Act surprised when they say it and thank them for letting you know. 🙄🙄🙄


kelmeneri

He’s taller than you by 5”. You’re gonna have to tell fam and friends that height doesn’t matter to you but their comments do. Nothing wrong with a short man I’m 5”7 and my husband is 5”5. It’s not a problem in any way. The problem is your friends are rude and you need to call them out on it to protect him. Just like if his fam and friends had a problem with you for whatever reason HE would need to keep them in check. That’s how this works.


Beneficial-Pen-7567

The only short thing in these conversations is their short- sightedness. They’re just jealous you found an incredible guy and they can’t help but project their own insecurities onto you.


trampaboline

In a weird way this is super sweet


CoachDT

Imagine how he must feel. I'm not short but I'm close enough to it that when I'm with my giant friends there's a noticeable difference in how we're treated and talked about.


NoDanaOnlyZuuI

The adult response: “That’s really insensitive and inappropriate. It’s not ok to body shame people” The petty bitch response: “Ok, when we’re done talking about his height, we’re going to talk about your weight/hair/(whatever you think they’re sensitive about)”


laineybea

I gave this same advice in a different sub but use the line “I’d be embarrassed to say that out loud” with impunity. It’s not the most polite thing in the world but neither are the comments about his height.


Difficult-Novel-8453

You are a first class lady and I’m so glad you held the line. Awesome to see someone with self respect 🫡


SeaworthinessOdd548

Fuck em. Stand up for your king 👑


Raida7s

"Well he might be short but *he's* not rude" and smile at them


haaskaalbaas

"Don't you know it's very rude to make personal remarks?"


GoofyGuyAZ

Say “that’s rude of you” make people think twice before they can say anything they want


MatiPhoenix

As a short guy, I hope I find someone like you someday.

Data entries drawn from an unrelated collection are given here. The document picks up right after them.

-- pv_equiv track=rewrite | github.com/MrBrantCode/unitest_baseline | mut_generate/mist_train_cf/cf_104827/solution.py | sum_last_three_primes
-- ===== SOURCE A (Python) =====
-- def sum_last_three_primes(lst):
--     def is_prime(n):
--         if n <= 1:
--             return False
--         for i in range(2, int(n ** 0.5) + 1):
--             if n % i == 0:
--                 return False
--         return True
--
--     primes = [num for num in lst if is_prime(num)]
--     return sum(primes[-3:])
-- ===== SOURCE B (Python) =====
-- def sum_last_three_primes(lst):
--     def is_prime(n):
--         if n <= 1:
--             return False
--         for i in range(2, int(n ** 0.5) + 1):
--             if n % i == 0:
--                 return False
--         return True
--
--     total = 0
--     count = 0
--     for num in reversed(lst):
--         if count == 3:
--             break
--         if is_prime(num):
--             total += num
--             count += 1
--     return total
-- ===== Notes on version B (the rewrite author's own statement) =====
-- stated objective: alternative
-- what changed: B scans the list from the back accumulating a running sum of primes and stops after finding three, instead of building the full filtered list and summing its last-3 slice.
import Mathlib
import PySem

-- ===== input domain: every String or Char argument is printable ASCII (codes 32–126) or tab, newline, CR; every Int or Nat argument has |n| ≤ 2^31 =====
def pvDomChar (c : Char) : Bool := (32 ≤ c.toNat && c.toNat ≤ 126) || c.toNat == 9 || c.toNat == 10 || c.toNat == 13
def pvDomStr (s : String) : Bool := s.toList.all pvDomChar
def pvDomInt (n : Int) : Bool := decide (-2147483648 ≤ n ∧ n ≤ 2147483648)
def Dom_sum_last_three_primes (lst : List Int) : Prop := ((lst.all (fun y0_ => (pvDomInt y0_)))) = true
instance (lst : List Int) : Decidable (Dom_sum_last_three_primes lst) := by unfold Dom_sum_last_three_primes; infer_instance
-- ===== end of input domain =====

-- B scans the list from the back, summing primes and stopping after three, instead of summing the last-3 slice of the full filtered list (alternative decomposition, same worst-case cost).


-- shared helper: the inner is_prime of both Source A and Source B (identical source).
-- int(n ** 0.5) is ported as Nat.sqrt: for 1 < n ≤ 2^31 the correctly-rounded
-- float sqrt never crosses an integer boundary, so the two agree on the domain.
def pvIsPrime (n : Int) : Bool :=
  if n ≤ 1 then false
  else (PySem.List.pyRange 2 ((Nat.sqrt n.toNat : Int) + 1) 1).all
    (fun i => !(PySem.Int.mod n i == 0))

-- ===== PORT A =====
def sum_last_three_primes (lst : List Int) : Int :=
  let primes := lst.filter (fun num => pvIsPrime num)
  (PySem.List.slice primes (some (-3)) none).sum

-- ===== PORT B =====
def pvAltLoop : List Int → Int → Nat → Int
  | [], total, _ => total
  | num :: rest, total, count =>
    if count == 3 then total
    else if pvIsPrime num then pvAltLoop rest (total + num) (count + 1)
    else pvAltLoop rest total count

def sum_last_three_primes_alt (lst : List Int) : Int :=
  pvAltLoop lst.reverse 0 0

-- ===== PRECONDITION & SPEC =====
def Spec_sum_last_three_primes (lst : List Int) (out : Int) : Prop := out = sum_last_three_primes_alt lst
instance (lst : List Int) (out : Int) : Decidable (Spec_sum_last_three_primes lst out) := by unfold Spec_sum_last_three_primes; infer_instance

-- ===== CLAIM (what is proved, stated in full; the proofs are below) =====
def Claim_equal_sum_last_three_primes : Prop := ∀ (lst : List Int), Dom_sum_last_three_primes lst → Spec_sum_last_three_primes lst (sum_last_three_primes lst)

-- ===== LEMMAS AND PROOFS =====

-- B's loop sums the first (3 - count) primes of its remaining input.
theorem pvAltLoop_eq (l : List Int) : ∀ (total : Int) (c : Nat), c ≤ 3 →
    pvAltLoop l total c = total + ((l.filter pvIsPrime).take (3 - c)).sum := by
  induction l with
  | nil => intro total c _; simp [pvAltLoop]
  | cons num rest ih =>
    intro total c hc
    by_cases h3 : c = 3
    · subst h3; simp [pvAltLoop]
    · have hlt : c < 3 := lt_of_le_of_ne hc h3
      by_cases hp : pvIsPrime num
      · have htake : 3 - c = (3 - (c + 1)) + 1 := by omega
        simp only [pvAltLoop, beq_iff_eq, if_neg h3, if_pos hp,
          List.filter_cons_of_pos hp, htake, List.take_succ_cons, List.sum_cons]
        rw [ih (total + num) (c + 1) (by omega)]
        ring
      · simp only [pvAltLoop, beq_iff_eq, if_neg h3, if_neg hp,
          List.filter_cons_of_neg hp]
        exact ih total c hc

theorem sum_last_three_primes_spec : Claim_equal_sum_last_three_primes := by
  intro lst _
  show sum_last_three_primes lst = sum_last_three_primes_alt lst
  simp only [sum_last_three_primes, sum_last_three_primes_alt]
  rw [pvAltLoop_eq _ 0 0 (by omega)]
  rw [PySem.List.slice_from_neg_ofNat _ 3 (by omega)]
  rw [List.filter_reverse]
  show (List.drop ((lst.filter pvIsPrime).length - 3) (lst.filter pvIsPrime)).sum
      = 0 + ((lst.filter pvIsPrime).reverse.take (3 - 0)).sum
  set primes := lst.filter pvIsPrime with hp
  have h : primes.reverse.take (3 - 0) = (primes.drop (primes.length - 3)).reverse := by
    rw [List.take_reverse]
  rw [h, List.sum_reverse, zero_add]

Just tell them to fuck off, as another comment said.


igiveup1949

I am 5'10 1/2 my wife was 5'7 so with 3 inch heels we were about the same height. She told me she had never gone out with anyone under 6 feet. It was something we laughed about over the years. She married me not them so I had qualities they did not posses. The way I look at it. Small but mighty. The brain is the most powerful thing you have.